### Records from a data collection
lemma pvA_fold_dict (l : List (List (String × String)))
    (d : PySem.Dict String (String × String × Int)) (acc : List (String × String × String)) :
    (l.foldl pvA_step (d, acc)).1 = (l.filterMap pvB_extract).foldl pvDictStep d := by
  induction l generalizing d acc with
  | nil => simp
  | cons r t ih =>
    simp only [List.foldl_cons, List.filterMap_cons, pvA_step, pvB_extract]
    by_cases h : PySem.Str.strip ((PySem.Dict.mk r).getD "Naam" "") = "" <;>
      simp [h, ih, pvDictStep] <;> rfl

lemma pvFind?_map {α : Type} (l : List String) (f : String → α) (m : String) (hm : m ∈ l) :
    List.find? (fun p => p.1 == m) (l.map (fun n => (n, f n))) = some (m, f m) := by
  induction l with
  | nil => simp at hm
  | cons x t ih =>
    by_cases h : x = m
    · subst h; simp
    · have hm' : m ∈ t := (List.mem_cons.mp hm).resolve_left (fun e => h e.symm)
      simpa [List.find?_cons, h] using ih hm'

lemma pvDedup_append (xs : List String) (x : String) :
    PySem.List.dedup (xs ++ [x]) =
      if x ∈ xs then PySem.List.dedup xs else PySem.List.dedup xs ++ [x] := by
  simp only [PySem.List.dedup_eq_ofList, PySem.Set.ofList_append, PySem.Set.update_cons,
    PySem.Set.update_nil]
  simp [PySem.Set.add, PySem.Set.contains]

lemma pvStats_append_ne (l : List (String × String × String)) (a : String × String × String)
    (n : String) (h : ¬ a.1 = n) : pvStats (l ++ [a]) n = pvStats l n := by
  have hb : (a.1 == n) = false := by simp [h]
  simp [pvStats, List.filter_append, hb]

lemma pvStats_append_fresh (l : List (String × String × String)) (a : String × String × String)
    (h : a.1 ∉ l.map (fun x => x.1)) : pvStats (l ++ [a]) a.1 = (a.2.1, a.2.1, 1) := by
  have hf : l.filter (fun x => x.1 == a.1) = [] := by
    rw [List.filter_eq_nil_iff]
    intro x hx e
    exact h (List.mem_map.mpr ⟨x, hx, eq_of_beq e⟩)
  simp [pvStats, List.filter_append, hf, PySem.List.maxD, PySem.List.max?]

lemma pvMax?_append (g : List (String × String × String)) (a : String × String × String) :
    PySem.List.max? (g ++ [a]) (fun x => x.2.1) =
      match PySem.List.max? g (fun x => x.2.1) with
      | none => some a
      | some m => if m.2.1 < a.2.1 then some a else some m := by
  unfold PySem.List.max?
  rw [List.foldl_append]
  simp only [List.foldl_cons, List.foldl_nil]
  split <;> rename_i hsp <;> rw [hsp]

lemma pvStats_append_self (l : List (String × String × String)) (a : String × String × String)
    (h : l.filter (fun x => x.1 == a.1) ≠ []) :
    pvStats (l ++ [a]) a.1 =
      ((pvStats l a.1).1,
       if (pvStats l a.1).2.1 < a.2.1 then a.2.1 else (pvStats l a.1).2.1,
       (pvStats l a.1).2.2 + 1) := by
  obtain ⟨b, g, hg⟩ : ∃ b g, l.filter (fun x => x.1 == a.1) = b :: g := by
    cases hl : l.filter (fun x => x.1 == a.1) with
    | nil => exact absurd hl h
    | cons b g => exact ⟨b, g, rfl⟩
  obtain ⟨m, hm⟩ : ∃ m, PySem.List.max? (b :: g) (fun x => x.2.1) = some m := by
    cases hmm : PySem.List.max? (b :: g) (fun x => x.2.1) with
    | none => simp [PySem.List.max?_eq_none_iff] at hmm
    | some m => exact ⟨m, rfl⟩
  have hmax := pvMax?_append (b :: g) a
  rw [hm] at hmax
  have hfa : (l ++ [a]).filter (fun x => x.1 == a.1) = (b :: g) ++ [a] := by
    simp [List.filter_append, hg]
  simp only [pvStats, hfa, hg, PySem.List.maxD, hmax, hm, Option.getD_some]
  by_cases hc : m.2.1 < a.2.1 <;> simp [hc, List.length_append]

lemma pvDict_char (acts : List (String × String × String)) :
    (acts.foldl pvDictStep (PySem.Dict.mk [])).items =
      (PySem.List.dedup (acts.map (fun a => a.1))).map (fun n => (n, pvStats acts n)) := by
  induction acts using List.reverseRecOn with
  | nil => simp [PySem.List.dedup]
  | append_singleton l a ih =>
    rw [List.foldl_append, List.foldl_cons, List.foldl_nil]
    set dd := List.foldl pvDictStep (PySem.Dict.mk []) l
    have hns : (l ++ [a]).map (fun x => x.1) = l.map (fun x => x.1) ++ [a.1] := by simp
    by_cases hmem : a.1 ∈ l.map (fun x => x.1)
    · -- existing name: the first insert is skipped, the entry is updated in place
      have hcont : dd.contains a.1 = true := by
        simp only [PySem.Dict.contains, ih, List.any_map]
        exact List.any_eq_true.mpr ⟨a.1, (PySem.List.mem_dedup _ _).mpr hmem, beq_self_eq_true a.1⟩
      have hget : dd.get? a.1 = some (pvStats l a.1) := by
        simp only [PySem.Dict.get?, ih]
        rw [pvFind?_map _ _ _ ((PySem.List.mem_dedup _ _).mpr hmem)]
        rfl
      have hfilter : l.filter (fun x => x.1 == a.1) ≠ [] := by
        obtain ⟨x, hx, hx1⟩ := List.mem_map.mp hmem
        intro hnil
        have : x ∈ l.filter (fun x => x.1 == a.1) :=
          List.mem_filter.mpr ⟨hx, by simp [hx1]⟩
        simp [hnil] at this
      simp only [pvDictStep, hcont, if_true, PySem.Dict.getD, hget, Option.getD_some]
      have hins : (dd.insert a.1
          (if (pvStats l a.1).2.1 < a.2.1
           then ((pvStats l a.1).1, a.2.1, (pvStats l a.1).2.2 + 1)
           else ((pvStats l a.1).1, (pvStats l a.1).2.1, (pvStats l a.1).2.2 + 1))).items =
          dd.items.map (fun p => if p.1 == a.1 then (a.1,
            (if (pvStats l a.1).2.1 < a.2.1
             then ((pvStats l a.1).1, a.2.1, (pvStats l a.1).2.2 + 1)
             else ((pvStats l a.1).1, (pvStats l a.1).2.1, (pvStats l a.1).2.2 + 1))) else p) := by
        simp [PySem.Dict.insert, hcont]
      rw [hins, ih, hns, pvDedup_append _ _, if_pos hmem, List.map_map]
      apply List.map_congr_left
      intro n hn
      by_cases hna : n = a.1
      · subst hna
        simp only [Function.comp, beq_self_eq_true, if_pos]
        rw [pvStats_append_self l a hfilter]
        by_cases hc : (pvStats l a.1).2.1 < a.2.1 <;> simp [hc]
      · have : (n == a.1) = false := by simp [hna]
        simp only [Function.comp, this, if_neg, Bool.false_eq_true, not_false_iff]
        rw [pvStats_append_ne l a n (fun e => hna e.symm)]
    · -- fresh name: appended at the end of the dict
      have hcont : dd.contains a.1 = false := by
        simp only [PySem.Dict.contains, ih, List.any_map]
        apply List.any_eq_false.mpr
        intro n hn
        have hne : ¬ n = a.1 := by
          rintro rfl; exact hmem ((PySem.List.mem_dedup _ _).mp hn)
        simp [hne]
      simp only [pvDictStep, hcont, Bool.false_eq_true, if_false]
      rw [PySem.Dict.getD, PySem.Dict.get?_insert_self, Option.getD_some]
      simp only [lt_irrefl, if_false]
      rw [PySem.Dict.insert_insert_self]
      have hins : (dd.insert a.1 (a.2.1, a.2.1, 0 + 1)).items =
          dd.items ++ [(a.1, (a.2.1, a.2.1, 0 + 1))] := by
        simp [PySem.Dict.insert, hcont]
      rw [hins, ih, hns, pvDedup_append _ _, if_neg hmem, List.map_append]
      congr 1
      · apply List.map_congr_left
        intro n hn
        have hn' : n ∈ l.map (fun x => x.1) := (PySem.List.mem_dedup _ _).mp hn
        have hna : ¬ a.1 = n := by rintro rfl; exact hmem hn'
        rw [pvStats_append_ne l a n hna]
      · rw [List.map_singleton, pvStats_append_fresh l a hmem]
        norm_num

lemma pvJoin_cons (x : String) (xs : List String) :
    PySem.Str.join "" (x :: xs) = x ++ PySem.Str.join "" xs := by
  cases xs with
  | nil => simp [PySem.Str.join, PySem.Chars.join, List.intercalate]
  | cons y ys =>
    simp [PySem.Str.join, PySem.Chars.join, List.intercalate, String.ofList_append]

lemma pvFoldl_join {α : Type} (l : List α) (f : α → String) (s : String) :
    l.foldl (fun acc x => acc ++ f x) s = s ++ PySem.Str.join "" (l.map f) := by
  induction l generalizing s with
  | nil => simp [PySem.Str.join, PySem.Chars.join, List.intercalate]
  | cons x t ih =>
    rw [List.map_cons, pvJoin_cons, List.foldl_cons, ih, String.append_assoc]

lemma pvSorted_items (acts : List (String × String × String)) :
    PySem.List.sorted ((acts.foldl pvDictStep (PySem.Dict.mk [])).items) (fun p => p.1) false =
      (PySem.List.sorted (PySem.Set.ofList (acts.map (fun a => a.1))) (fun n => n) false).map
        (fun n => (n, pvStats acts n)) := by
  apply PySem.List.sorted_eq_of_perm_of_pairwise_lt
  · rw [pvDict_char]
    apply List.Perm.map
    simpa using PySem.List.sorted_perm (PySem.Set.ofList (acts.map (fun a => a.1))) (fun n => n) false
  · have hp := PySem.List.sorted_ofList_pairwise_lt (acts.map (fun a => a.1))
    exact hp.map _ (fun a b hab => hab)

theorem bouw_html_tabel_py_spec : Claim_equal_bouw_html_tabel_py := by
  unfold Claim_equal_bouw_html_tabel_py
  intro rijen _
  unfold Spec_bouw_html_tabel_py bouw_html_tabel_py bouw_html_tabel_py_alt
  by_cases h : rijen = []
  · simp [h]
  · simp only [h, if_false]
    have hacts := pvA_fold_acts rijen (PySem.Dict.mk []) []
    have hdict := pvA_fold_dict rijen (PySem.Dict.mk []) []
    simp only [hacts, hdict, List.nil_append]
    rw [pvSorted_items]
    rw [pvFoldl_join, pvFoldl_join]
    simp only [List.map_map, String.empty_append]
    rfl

### REQUIRED WORK
Every line above carrying the word "using" needs to be shown.

### TASK RESULT
      simpa [List.find?_cons, h] using ih hm'
  induction acts using List.reverseRecOn with
    simpa using PySem.List.sorted_perm (PySem.Set.ofList (acts.map (fun a => a.1))) (fun n => n) false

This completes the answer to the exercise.